• _Description of the task_
Beneath this task are records; print exactly the stretch of them from the line with "instance (classes : List (List (String × String))) : Decidable" through the line with "-- ===== CLAIM", both ends included.

Data items
+++

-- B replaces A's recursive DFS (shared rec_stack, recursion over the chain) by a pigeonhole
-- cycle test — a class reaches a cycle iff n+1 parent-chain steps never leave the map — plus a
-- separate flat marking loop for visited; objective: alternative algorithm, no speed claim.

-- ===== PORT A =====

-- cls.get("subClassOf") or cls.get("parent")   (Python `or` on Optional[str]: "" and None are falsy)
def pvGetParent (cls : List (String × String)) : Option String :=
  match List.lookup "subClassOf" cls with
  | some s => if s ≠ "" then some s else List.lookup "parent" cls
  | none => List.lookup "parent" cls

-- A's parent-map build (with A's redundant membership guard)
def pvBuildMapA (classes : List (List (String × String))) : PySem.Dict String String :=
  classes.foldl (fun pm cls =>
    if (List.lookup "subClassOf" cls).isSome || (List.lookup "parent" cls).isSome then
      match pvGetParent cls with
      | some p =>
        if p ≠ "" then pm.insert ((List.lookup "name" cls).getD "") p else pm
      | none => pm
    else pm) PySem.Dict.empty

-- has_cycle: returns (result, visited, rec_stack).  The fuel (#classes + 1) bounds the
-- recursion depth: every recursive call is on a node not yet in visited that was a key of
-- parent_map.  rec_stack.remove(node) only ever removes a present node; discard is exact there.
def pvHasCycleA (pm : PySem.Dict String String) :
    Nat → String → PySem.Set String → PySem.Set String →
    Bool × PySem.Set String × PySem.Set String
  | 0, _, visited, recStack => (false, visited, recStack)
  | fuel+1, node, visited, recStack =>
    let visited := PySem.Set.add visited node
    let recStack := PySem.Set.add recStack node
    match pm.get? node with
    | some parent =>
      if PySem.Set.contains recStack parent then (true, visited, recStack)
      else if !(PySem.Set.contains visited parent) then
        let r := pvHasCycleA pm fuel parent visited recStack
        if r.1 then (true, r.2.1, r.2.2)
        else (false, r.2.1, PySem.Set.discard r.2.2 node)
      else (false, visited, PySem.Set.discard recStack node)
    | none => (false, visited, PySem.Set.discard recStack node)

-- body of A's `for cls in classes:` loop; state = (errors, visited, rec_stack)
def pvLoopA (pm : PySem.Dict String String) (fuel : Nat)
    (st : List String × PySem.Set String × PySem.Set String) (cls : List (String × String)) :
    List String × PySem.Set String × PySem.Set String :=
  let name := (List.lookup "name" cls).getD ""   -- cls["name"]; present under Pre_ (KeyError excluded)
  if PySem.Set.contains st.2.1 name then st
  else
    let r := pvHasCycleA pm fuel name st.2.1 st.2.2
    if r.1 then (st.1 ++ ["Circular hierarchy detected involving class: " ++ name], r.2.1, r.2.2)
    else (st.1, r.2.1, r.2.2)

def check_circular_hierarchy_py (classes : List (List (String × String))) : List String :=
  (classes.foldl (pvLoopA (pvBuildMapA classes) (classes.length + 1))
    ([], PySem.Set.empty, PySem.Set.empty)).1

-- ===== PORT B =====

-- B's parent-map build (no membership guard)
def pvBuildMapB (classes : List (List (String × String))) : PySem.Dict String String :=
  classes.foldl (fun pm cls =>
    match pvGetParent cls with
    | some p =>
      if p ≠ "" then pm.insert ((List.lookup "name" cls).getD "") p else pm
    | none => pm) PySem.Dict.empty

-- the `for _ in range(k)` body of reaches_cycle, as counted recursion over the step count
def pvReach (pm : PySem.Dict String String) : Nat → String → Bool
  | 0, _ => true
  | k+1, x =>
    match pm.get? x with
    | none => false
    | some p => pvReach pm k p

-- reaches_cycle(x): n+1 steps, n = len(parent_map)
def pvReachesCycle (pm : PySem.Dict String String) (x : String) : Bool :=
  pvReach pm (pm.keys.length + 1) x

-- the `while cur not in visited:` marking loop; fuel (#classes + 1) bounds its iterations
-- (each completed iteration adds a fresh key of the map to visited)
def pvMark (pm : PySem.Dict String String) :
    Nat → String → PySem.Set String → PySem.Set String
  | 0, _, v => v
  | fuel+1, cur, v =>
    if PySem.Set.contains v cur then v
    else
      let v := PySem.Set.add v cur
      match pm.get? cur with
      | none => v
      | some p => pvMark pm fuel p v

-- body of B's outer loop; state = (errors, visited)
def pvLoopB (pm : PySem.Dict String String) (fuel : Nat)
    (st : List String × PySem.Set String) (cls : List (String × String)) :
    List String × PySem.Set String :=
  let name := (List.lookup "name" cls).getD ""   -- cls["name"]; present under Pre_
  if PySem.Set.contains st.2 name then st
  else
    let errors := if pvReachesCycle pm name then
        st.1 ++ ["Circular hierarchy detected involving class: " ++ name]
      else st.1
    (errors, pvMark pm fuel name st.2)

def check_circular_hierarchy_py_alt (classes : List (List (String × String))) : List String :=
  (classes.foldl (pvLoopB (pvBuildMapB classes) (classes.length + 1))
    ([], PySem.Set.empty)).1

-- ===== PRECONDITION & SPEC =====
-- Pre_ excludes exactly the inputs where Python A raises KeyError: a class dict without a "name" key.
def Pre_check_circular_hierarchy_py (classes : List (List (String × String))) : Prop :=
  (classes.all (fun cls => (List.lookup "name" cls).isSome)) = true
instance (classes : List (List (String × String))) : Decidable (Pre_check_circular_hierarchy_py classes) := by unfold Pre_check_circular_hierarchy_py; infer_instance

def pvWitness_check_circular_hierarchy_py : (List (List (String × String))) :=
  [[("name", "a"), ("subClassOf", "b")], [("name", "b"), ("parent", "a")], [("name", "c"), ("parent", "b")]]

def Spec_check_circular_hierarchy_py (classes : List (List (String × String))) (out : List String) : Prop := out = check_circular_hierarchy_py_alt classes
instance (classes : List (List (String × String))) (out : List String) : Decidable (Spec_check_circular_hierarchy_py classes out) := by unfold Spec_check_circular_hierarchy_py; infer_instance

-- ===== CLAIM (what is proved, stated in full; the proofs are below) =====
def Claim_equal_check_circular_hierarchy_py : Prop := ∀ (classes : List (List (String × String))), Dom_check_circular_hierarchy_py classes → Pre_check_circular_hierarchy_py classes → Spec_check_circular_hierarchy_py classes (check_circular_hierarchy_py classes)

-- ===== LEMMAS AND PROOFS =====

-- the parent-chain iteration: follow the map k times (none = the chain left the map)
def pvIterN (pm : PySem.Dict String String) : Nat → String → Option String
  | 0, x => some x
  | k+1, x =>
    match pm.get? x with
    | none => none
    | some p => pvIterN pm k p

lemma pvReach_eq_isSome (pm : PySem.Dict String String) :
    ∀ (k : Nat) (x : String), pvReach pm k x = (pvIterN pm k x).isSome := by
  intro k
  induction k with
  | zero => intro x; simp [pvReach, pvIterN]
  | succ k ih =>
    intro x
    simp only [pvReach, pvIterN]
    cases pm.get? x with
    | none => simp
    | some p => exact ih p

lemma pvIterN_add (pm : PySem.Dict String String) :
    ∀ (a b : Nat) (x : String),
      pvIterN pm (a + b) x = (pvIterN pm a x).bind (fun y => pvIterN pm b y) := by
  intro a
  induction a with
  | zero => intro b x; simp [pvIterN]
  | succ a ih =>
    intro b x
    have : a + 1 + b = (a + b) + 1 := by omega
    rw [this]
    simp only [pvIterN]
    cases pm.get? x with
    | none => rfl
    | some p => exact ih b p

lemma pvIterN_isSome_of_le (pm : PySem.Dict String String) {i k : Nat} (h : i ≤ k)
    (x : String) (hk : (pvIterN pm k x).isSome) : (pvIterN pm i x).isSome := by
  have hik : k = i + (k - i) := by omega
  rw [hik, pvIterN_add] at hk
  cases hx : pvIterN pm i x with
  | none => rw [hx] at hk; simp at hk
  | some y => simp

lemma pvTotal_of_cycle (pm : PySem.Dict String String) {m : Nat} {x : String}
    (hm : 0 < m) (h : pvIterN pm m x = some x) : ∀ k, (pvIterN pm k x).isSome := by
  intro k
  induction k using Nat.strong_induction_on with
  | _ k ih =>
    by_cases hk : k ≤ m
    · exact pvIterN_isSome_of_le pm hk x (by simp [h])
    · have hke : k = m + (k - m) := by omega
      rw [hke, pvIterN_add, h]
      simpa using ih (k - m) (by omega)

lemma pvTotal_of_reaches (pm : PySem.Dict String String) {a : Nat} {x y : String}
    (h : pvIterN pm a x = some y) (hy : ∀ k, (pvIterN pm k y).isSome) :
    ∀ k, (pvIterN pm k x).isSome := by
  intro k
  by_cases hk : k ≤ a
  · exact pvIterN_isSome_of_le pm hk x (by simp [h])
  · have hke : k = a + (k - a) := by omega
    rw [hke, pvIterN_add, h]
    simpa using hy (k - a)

+++

• _Your response_
instance (classes : List (List (String × String))) : Decidable (Pre_check_circular_hierarchy_py classes) := by unfold Pre_check_circular_hierarchy_py; infer_instance

def pvWitness_check_circular_hierarchy_py : (List (List (String × String))) :=
  [[("name", "a"), ("subClassOf", "b")], [("name", "b"), ("parent", "a")], [("name", "c"), ("parent", "b")]]

def Spec_check_circular_hierarchy_py (classes : List (List (String × String))) (out : List String) : Prop := out = check_circular_hierarchy_py_alt classes
instance (classes : List (List (String × String))) (out : List String) : Decidable (Spec_check_circular_hierarchy_py classes out) := by unfold Spec_check_circular_hierarchy_py; infer_instance

-- ===== CLAIM (what is proved, stated in full; the proofs are below) =====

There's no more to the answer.